### Requirement
Tally up every line in the records beneath that has "rcases", and write down only the total.

Stored items:
theorem ports_agree (source dil : String) (hne : dil ≠ "")
    (h2 : dil.toList.length = 1 ∨ ('\n' ∉ dil.toList ∧ '\r' ∉ dil.toList)) :
    safe_split_py source dil = safe_split_py_alt source dil := by
  have hd : dil.toList ≠ [] := fun h => hne (String.toList_eq_nil_iff.mp h)
  apply toList_map_inj
  -- A side
  have hfold := foldStr_toList dil hd (pyLinesK source.toList) [] []
  simp only at hfold
  rcases hq : (((pyLinesK source.toList).map (fun cs => String.ofList cs)).foldl
      (fun (st : List String × List String) line =>
        if PySem.Str.startswith (PySem.Str.lstrip line) ";" then st
        else
          match (PySem.Str.split? line dil).getD [] with
          | [] => st
          | s0 :: rest =>
            rest.foldl (fun (st : List String × List String) seg =>
              ([seg], st.2 ++ [PySem.Str.join "" st.1]))
              (st.1 ++ [s0], st.2)) ([], [])) with ⟨bufA, partsA⟩
  rw [hq] at hfold
  simp only [List.map_nil] at hfold
  have hA : (safe_split_py source dil).map String.toList =
      (let st := (pyLinesK source.toList).foldl (pvStepA dil.toList) ([], []);
       let tail := PySem.Chars.strip (PySem.Chars.join [] st.1);
       if tail ≠ [] then st.2 ++ [tail] else st.2) := by
    rw [safe_split_py]
    simp only [hq, ← hfold]
    have htl : (PySem.Str.strip (PySem.Str.join "" bufA)).toList =
        PySem.Chars.strip (PySem.Chars.join [] (bufA.map String.toList)) := by
      rw [PySem.Str.toList_strip, PySem.Str.toList_join, empty_toList]
    by_cases hcond : PySem.Str.strip (PySem.Str.join "" bufA) = ""
    · have hc2 : ¬ PySem.Chars.strip (PySem.Chars.join [] (bufA.map String.toList)) ≠ [] := by
        rw [← htl]
        simp only [ne_eq, String.toList_eq_nil_iff, not_not]
        exact hcond
      rw [if_neg (by simp [hcond]), if_neg hc2]
    · have hc2 : PySem.Chars.strip (PySem.Chars.join [] (bufA.map String.toList)) ≠ [] := by
        rw [← htl]
        simp only [ne_eq, String.toList_eq_nil_iff]
        exact hcond
      rw [if_pos hcond, if_pos hc2]
      simp [htl]
  -- B side
  obtain ⟨segs, hs1, hs2⟩ := split_bridge
    (PySem.Str.join "" (((pyLinesK source.toList).map (fun cs => String.ofList cs)).filter
      (fun ln => !(PySem.Str.startswith (PySem.Str.lstrip ln) ";")))) dil hd
  have hkept : (((pyLinesK source.toList).map (fun cs => String.ofList cs)).filter
      (fun ln => !(PySem.Str.startswith (PySem.Str.lstrip ln) ";"))).map String.toList =
      (pyLinesK source.toList).filter
        (fun l => !(PySem.Chars.startswith (PySem.Chars.lstrip l) [';'])) := by
    rw [List.filter_map]
    rw [List.map_map]
    have hcomp : (String.toList ∘ fun cs => String.ofList cs) = id := by
      funext cs; simp
    have hpred : ((fun ln => !(PySem.Str.startswith (PySem.Str.lstrip ln) ";")) ∘
        (fun cs => String.ofList cs)) =
        (fun l => !(PySem.Chars.startswith (PySem.Chars.lstrip l) [';'])) := by
      funext cs
      simp [comment_bridge]
    rw [hpred, hcomp, List.map_id]
  rw [PySem.Str.toList_join, empty_toList, hkept] at hs2
  have hB : (safe_split_py_alt source dil).map String.toList =
      (let kept := (pyLinesK source.toList).filter
          (fun l => !(PySem.Chars.startswith (PySem.Chars.lstrip l) [';']));
       let csegs := PySem.Chars.splitOn (PySem.Chars.join [] kept) dil.toList;
       let tail := PySem.Chars.strip (csegs.getLast?.getD []);
       csegs.dropLast ++ (if tail ≠ [] then [tail] else [])) := by
    rw [safe_split_py_alt]
    simp only [hs1, Option.getD_some, ← hs2]
    have hlast : (segs.getLast?.getD "").toList = (segs.map String.toList).getLast?.getD [] := by
      rw [List.getLast?_map]
      rcases segs.getLast? with _ | x <;> simp [empty_toList]
    have htl : (PySem.Str.strip (segs.getLast?.getD "")).toList =
        PySem.Chars.strip ((segs.map String.toList).getLast?.getD []) := by
      rw [PySem.Str.toList_strip, hlast]
    by_cases hcond : PySem.Str.strip (segs.getLast?.getD "") = ""
    · have hc2 : ¬ PySem.Chars.strip ((segs.map String.toList).getLast?.getD []) ≠ [] := by
        rw [← htl]
        simp only [ne_eq, String.toList_eq_nil_iff, not_not]
        exact hcond
      rw [if_neg (by simp [hcond]), if_neg hc2]
      simp [List.map_dropLast]
    · have hc2 : PySem.Chars.strip ((segs.map String.toList).getLast?.getD []) ≠ [] := by
        rw [← htl]
        simp only [ne_eq, String.toList_eq_nil_iff]
        exact hcond
      rw [if_pos hcond, if_pos hc2]
      simp [htl, List.map_dropLast]
  rw [hA, hB]
  exact pvMainChars dil.toList hd h2 source.toList

-- ===== VERDICT (by name: the statement is the Claim_ definition above) =====
theorem safe_split_py_spec : Claim_equal_safe_split_py := by
  intro source dil _hdom hpre
  unfold Spec_safe_split_py
  exact ports_agree source dil hpre.1 hpre.2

### Result
2